** Available records follows **

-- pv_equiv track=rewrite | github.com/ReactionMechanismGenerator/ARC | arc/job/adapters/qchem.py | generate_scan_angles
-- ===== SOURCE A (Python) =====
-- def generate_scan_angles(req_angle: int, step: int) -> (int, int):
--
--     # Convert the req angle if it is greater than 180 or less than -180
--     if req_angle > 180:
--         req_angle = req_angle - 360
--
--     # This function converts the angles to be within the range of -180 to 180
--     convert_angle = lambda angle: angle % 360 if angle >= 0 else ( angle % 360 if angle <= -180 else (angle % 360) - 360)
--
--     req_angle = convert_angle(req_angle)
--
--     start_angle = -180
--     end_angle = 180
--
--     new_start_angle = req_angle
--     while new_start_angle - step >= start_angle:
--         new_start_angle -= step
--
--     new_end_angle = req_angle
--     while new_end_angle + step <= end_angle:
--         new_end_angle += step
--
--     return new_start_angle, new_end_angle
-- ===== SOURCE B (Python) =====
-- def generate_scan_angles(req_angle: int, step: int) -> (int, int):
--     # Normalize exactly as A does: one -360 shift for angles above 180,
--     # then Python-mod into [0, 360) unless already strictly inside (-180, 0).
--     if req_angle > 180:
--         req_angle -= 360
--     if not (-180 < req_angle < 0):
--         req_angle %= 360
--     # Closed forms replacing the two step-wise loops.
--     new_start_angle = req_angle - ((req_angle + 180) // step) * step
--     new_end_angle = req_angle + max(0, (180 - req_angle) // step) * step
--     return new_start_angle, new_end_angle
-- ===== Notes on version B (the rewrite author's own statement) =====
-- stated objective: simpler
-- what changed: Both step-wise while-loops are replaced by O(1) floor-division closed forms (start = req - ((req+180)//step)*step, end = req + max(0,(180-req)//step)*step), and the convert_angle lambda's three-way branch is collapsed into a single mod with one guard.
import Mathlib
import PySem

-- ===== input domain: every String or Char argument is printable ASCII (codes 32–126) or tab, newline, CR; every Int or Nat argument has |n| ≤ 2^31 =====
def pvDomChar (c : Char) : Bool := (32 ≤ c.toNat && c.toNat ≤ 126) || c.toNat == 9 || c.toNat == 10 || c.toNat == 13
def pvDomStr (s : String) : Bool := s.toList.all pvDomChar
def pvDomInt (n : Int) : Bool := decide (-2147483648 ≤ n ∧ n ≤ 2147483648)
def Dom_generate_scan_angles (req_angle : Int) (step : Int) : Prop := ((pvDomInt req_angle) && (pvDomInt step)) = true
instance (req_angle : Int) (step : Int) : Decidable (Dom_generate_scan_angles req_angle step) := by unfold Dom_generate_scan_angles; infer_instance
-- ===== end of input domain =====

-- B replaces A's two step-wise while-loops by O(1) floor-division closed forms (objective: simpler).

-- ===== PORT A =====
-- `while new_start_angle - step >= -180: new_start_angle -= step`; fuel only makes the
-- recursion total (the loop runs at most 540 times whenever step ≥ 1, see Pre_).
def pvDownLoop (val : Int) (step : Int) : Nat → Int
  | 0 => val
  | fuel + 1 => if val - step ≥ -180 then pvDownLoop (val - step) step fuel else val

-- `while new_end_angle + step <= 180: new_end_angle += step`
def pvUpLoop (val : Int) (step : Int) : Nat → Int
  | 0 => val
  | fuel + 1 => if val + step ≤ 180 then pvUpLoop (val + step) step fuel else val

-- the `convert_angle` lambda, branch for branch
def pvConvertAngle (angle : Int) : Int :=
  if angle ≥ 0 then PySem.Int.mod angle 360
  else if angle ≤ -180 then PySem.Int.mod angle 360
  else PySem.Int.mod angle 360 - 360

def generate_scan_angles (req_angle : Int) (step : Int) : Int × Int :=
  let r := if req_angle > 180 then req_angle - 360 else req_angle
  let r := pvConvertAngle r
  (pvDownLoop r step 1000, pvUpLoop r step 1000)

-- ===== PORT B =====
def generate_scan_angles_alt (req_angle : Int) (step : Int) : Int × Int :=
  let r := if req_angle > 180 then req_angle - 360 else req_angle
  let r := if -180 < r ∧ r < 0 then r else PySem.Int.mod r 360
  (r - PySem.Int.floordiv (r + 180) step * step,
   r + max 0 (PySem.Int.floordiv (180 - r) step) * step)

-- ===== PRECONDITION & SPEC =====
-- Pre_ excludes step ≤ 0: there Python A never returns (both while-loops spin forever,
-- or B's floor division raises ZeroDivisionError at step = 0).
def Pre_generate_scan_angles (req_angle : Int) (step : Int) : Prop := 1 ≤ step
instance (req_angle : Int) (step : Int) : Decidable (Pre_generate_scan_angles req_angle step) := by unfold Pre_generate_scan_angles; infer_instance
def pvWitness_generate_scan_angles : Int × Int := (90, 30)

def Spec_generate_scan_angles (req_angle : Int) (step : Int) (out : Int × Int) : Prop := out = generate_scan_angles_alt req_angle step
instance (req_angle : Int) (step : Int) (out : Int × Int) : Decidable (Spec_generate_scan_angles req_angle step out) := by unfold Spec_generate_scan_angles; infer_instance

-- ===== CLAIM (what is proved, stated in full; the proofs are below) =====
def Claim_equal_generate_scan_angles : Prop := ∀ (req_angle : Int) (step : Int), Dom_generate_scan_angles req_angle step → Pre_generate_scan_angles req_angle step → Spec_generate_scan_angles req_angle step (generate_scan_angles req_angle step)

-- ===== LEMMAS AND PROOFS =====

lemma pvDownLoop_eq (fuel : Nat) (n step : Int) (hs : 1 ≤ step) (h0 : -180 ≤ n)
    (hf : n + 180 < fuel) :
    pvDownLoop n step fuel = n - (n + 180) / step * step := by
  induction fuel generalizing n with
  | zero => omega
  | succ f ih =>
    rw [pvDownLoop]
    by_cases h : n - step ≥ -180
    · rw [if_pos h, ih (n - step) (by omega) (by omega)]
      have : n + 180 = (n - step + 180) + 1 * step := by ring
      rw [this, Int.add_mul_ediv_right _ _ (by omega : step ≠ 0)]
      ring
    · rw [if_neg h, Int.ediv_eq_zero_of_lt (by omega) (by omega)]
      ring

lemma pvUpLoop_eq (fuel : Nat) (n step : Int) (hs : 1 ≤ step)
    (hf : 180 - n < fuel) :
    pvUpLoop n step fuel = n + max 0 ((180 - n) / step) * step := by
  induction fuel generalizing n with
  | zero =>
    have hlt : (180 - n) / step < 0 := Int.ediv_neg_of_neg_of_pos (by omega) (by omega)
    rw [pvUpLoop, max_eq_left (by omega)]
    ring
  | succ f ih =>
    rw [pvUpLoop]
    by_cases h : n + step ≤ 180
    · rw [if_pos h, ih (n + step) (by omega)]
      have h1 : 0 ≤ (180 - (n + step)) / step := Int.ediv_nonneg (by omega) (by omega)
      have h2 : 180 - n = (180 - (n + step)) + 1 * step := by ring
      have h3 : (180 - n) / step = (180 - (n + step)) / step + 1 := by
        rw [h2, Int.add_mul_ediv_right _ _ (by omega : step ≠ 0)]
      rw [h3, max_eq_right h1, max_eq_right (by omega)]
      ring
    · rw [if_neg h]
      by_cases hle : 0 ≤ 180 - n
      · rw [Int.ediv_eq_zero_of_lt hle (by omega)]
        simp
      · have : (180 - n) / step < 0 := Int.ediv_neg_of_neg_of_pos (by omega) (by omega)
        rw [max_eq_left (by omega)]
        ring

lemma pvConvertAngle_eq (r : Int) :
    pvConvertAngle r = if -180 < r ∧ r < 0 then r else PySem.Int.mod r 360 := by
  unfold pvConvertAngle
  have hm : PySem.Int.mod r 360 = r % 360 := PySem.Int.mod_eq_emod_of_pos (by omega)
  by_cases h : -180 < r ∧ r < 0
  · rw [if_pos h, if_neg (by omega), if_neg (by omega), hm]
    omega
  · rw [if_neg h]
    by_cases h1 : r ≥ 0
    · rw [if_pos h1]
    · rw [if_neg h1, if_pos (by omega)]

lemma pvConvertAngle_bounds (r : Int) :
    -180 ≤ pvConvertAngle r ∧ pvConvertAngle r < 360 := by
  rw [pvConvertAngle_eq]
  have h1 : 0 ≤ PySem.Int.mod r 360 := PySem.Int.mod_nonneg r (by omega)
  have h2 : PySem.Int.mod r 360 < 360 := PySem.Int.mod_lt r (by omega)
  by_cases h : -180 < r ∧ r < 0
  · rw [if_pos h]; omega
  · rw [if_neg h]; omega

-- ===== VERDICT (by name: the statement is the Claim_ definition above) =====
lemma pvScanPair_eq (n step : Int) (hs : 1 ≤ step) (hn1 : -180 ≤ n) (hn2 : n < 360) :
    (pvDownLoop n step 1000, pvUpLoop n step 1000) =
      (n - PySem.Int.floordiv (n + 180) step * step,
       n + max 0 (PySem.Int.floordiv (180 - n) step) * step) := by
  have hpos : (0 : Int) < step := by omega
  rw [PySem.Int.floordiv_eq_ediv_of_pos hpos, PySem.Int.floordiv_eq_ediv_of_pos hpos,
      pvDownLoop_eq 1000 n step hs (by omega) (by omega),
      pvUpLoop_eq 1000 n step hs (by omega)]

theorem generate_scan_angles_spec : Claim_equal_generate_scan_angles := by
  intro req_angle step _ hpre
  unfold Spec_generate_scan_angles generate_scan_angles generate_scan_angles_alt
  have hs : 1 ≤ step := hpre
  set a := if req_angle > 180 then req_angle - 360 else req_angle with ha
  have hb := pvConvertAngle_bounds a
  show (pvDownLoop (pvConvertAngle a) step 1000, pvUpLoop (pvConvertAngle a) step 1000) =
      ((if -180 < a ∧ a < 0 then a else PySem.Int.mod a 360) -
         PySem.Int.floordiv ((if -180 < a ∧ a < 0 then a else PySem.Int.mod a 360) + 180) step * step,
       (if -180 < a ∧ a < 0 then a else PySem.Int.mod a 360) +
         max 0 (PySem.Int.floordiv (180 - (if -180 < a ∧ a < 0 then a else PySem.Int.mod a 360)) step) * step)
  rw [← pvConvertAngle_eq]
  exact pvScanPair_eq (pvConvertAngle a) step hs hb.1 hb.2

** End of Available records **

▶ [Brief]
A word-for-word restatement of the records above from the line containing "unfold pvConvertAngle" to their final line is all the answer should hold.

▶ [Written response]
  unfold pvConvertAngle
  have hm : PySem.Int.mod r 360 = r % 360 := PySem.Int.mod_eq_emod_of_pos (by omega)
  by_cases h : -180 < r ∧ r < 0
  · rw [if_pos h, if_neg (by omega), if_neg (by omega), hm]
    omega
  · rw [if_neg h]
    by_cases h1 : r ≥ 0
    · rw [if_pos h1]
    · rw [if_neg h1, if_pos (by omega)]

lemma pvConvertAngle_bounds (r : Int) :
    -180 ≤ pvConvertAngle r ∧ pvConvertAngle r < 360 := by
  rw [pvConvertAngle_eq]
  have h1 : 0 ≤ PySem.Int.mod r 360 := PySem.Int.mod_nonneg r (by omega)
  have h2 : PySem.Int.mod r 360 < 360 := PySem.Int.mod_lt r (by omega)
  by_cases h : -180 < r ∧ r < 0
  · rw [if_pos h]; omega
  · rw [if_neg h]; omega

-- ===== VERDICT (by name: the statement is the Claim_ definition above) =====
lemma pvScanPair_eq (n step : Int) (hs : 1 ≤ step) (hn1 : -180 ≤ n) (hn2 : n < 360) :
    (pvDownLoop n step 1000, pvUpLoop n step 1000) =
      (n - PySem.Int.floordiv (n + 180) step * step,
       n + max 0 (PySem.Int.floordiv (180 - n) step) * step) := by
  have hpos : (0 : Int) < step := by omega
  rw [PySem.Int.floordiv_eq_ediv_of_pos hpos, PySem.Int.floordiv_eq_ediv_of_pos hpos,
      pvDownLoop_eq 1000 n step hs (by omega) (by omega),
      pvUpLoop_eq 1000 n step hs (by omega)]

theorem generate_scan_angles_spec : Claim_equal_generate_scan_angles := by
  intro req_angle step _ hpre
  unfold Spec_generate_scan_angles generate_scan_angles generate_scan_angles_alt
  have hs : 1 ≤ step := hpre
  set a := if req_angle > 180 then req_angle - 360 else req_angle with ha
  have hb := pvConvertAngle_bounds a
  show (pvDownLoop (pvConvertAngle a) step 1000, pvUpLoop (pvConvertAngle a) step 1000) =
      ((if -180 < a ∧ a < 0 then a else PySem.Int.mod a 360) -
         PySem.Int.floordiv ((if -180 < a ∧ a < 0 then a else PySem.Int.mod a 360) + 180) step * step,
       (if -180 < a ∧ a < 0 then a else PySem.Int.mod a 360) +
         max 0 (PySem.Int.floordiv (180 - (if -180 < a ∧ a < 0 then a else PySem.Int.mod a 360)) step) * step)
  rw [← pvConvertAngle_eq]
  exact pvScanPair_eq (pvConvertAngle a) step hs hb.1 hb.2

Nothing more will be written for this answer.